Facebook is another online service where you can upload your photos for free, without any apparent limited. As with other services, you can set them up into albums, which is handy as otherwise Facebook will simply display the most recently uploaded in your photo tab. As with your Facebook posts, you can set sharing permissions, so that your photos are visible only to you, only to named friends and family, or else public for anyone to see.
6. Print them out (just in case)
Unless your hobby is scrapbooking or you grew up in the Fotomat generation (kids, ask your parents), printing out thousands of digital photos might seem like a waste of money, time, and trees. Just because we’re so enamored with paperless photos now, the time may come where having a closet full of prints might be preferred or even come in handy. At the very least, they’re a decent hard copy that can be used to scan back into the computer, should the worst-case scenario transpire and your digital memories get wiped out.
Thankfully, prints are reasonably inexpensive these days. Services like Shutterfly offer unlimited photo storage from desktop or mobile devices (and that counts as another backup, score!), and are quite aggressive with weekly deals to make prints, custom books, and other photo-based products on the cheap. And don’t forget your local drugstore — Walgreens, Rite Aid, CVS, and others offer similar services with the convenience of being able to pick them up in store and save a bundle on shipping.
7. Backup, rinse, repeat
Last but not least, we can’t stress enough the importance of backing up your digital photos (and while we’re at it, videos, too). Many consumers don’t even bother printing their photos anymore since they can easily carry entire collections on a smartphone or tablet. These files are effectively your “negatives,” and should be treated as such — even if that means offloading a copy onto some form of storage media and shoving it in a shoebox, similar to what generations past did with the real thing.

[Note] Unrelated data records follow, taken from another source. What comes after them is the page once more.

-- pv_equiv track=rewrite | github.com/AnshikSahu/COL215 | COL215assignment2.py | convert
-- ===== SOURCE A (Python) =====
-- def convert(string):# converts the term given as a string to a list of litersls
--     term=[]
--     c=""
--     for e in string:
--         if(e.isalpha()):
--             term.append(c)
--             c=""
--         c+=e
--     return term[1:]+[c]
-- ===== SOURCE B (Python) =====
-- def convert(string):  # converts the term given as a string to a list of literals
--     def lead(s):
--         # maximal non-letter prefix of s, and the remainder starting at the first letter
--         for k, ch in enumerate(s):
--             if ch.isalpha():
--                 return s[:k], s[k:]
--         return s, ""
--
--     _, rest = lead(string)
--     if not rest:
--         return [string]
--     out = []
--     while rest:
--         head, tail = lead(rest[1:])
--         out.append(rest[0] + head)
--         rest = tail
--     return out
-- ===== Notes on version B (the rewrite author's own statement) =====
-- stated objective: alternative
-- what changed: Replaces A's char-by-char accumulator loop (pending-literal string plus a list, with a drop-first fixup at the end) by a two-phase decomposition: split off the non-letter prefix once, then repeatedly slice off one letter-headed chunk; it trades A's single pass for slice copies, so it is not faster.
import Mathlib
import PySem

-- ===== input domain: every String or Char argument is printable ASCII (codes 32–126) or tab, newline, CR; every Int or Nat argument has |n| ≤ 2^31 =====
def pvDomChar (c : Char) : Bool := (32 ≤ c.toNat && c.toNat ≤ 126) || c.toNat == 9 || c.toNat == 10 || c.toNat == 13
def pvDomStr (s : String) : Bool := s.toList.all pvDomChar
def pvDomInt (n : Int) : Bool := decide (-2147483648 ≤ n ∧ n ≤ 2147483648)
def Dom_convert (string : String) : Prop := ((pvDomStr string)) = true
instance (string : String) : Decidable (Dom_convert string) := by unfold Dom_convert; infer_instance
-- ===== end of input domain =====

-- B is an alternative two-phase re-implementation: skip the non-letter prefix, then emit
-- letter-headed chunks by repeated prefix splitting, instead of A's char-by-char accumulator.

-- ===== PORT A =====
-- A's loop state: (term, c) with c the pending literal, as List Char pieces.
def convert (string : String) : List String :=
  let st := string.toList.foldl
    (fun (st : List (List Char) × List Char) e =>
      let st := if PySem.Chars.isalpha e then (st.1 ++ [st.2], ([] : List Char)) else st
      (st.1, st.2 ++ [e]))
    ([], [])
  ((st.1.drop 1) ++ [st.2]).map String.ofList

-- ===== PORT B =====
-- lead(s): maximal non-letter prefix and the remainder starting at the first letter
def pvLead : List Char → List Char × List Char
  | [] => ([], [])
  | ch :: s =>
    if PySem.Chars.isalpha ch then ([], ch :: s)
    else
      let (p, r) := pvLead s
      (ch :: p, r)

theorem pvLead_snd_length (s : List Char) : (pvLead s).2.length ≤ s.length := by
  induction s with
  | nil => simp [pvLead]
  | cons ch s ih =>
    simp only [pvLead]
    split
    · simp
    · simpa using Nat.le_succ_of_le ih

-- the while loop of B: each chunk is a letter plus the following non-letters
def pvChunks : List Char → List (List Char)
  | [] => []
  | e :: rest => (e :: (pvLead rest).1) :: pvChunks ((pvLead rest).2)
termination_by l => l.length
decreasing_by
  simpa using Nat.lt_succ_of_le (pvLead_snd_length rest)

def convert_alt (string : String) : List String :=
  let rest := (pvLead string.toList).2
  if rest = [] then [string]
  else (pvChunks rest).map String.ofList

-- ===== PRECONDITION & SPEC =====
def Spec_convert (string : String) (out : List String) : Prop := out = convert_alt string
instance (string : String) (out : List String) : Decidable (Spec_convert string out) := by unfold Spec_convert; infer_instance

-- ===== CLAIM (what is proved, stated in full; the proofs are below) =====
def Claim_equal_convert : Prop := ∀ (string : String), Dom_convert string → Spec_convert string (convert string)

-- ===== LEMMAS AND PROOFS =====

theorem pvLead_fst_append_snd (s : List Char) : (pvLead s).1 ++ (pvLead s).2 = s := by
  induction s with
  | nil => simp [pvLead]
  | cons ch s ih =>
    simp only [pvLead]
    split
    · simp
    · simpa using ih

-- characterization of A's fold starting from pending literal c: (emitted literals, final pending)
def pvG : List Char → List Char → List (List Char) × List Char
  | c, [] => ([], c)
  | c, e :: l =>
    if PySem.Chars.isalpha e then
      let p := pvG [e] l
      (c :: p.1, p.2)
    else pvG (c ++ [e]) l

theorem pvChunks_nil : pvChunks [] = [] := by rw [pvChunks]

theorem pvChunks_cons (e : Char) (rest : List Char) :
    pvChunks (e :: rest) = (e :: (pvLead rest).1) :: pvChunks ((pvLead rest).2) := by
  rw [pvChunks]

theorem pvFold_eq (l : List Char) : ∀ (term : List (List Char)) (c : List Char),
    l.foldl
      (fun (st : List (List Char) × List Char) e =>
        let st := if PySem.Chars.isalpha e then (st.1 ++ [st.2], ([] : List Char)) else st
        (st.1, st.2 ++ [e]))
      (term, c)
    = (term ++ (pvG c l).1, (pvG c l).2) := by
  induction l with
  | nil => intro term c; simp [pvG]
  | cons e l ih =>
    intro term c
    by_cases h : PySem.Chars.isalpha e = true
    · simp only [List.foldl_cons, h, if_pos, pvG, ih]
      simp [h]
    · simp only [List.foldl_cons, pvG, h, if_neg, ih]
      simp [h]

theorem pvG_chunks (l : List Char) : ∀ c,
    (pvG c l).1 ++ [(pvG c l).2] = (c ++ (pvLead l).1) :: pvChunks ((pvLead l).2) := by
  induction l with
  | nil => intro c; simp [pvG, pvLead, pvChunks_nil]
  | cons e l ih =>
    intro c
    by_cases h : PySem.Chars.isalpha e = true
    · simp only [pvG, pvLead, h, if_pos, List.cons_append]
      rw [ih [e]]
      simp [pvChunks_cons]
    · simp only [pvG, pvLead, h, if_neg, Bool.false_eq_true, not_false_iff]
      rw [ih (c ++ [e])]
      simp

-- ===== VERDICT (by name: the statement is the Claim_ definition above) =====
theorem convert_spec : Claim_equal_convert := by
  intro string _
  unfold Spec_convert convert convert_alt
  rw [pvFold_eq]
  have h := pvG_chunks string.toList []
  simp only [List.nil_append] at h ⊢
  by_cases hr : (pvLead string.toList).2 = []
  · -- no letter: pvChunks [] = [], so pvG has no emitted literals and pending = whole string
    rw [hr] at h
    rw [pvChunks_nil] at h
    have h1 : (pvG [] string.toList).1 = [] := by
      rcases e : (pvG [] string.toList).1 with _ | ⟨x, xs⟩
      · rfl
      · rw [e] at h
        rcases xs with _ | ⟨y, ys⟩ <;> simp at h
    have h2 : (pvG [] string.toList).2 = (pvLead string.toList).1 := by
      rw [h1] at h; simpa using h
    have hp : (pvLead string.toList).1 = string.toList := by
      have := pvLead_fst_append_snd string.toList
      rw [hr] at this; simpa using this
    simp [hr, h1, h2, hp]
  · -- at least one letter
    rcases e2 : (pvLead string.toList).2 with _ | ⟨x, xs⟩
    · exact absurd e2 hr
    have hne : (pvG [] string.toList).1 ≠ [] := by
      intro h1
      rw [h1, e2] at h
      rw [pvChunks_cons] at h
      simp at h
    rw [if_neg (List.cons_ne_nil x xs)]
    have : ((pvG [] string.toList).1 ++ [(pvG [] string.toList).2]).drop 1
         = (pvG [] string.toList).1.drop 1 ++ [(pvG [] string.toList).2] := by
      rcases e1 : (pvG [] string.toList).1 with _ | ⟨y, ys⟩
      · exact absurd e1 hne
      · simp
    rw [← this, h, e2]
    simp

Of course, keeping two copies of your digital photos in the same location isn’t necessarily a good idea, either. A fire, flood, or other natural disaster could wipe out everything you own in a heartbeat, which is where offline storage comes into play. Services like CrashPlan ($5.99 per month, crashplan.com), Carbonite ($59.99 per year, carbonite.com), or LiveDrive ($6 per month, livedrive.com) can securely back up entire desktop systems (including the digital photos stored there) for pennies per day without user interaction.
Now would also be a great time to invest in a new high-capacity USB 3.0 external hard drive (they’re quite cheap these days), and flip on Time Machine, the built-in backup software that comes standard with OS X. Many inexpensive NAS devices also support Time Machine, and products from Synology, ASUSTOR, and others can even access files remotely via mobile apps. Just be sure to make a backup of your backup every few years in case the original drive decides to meet its maker!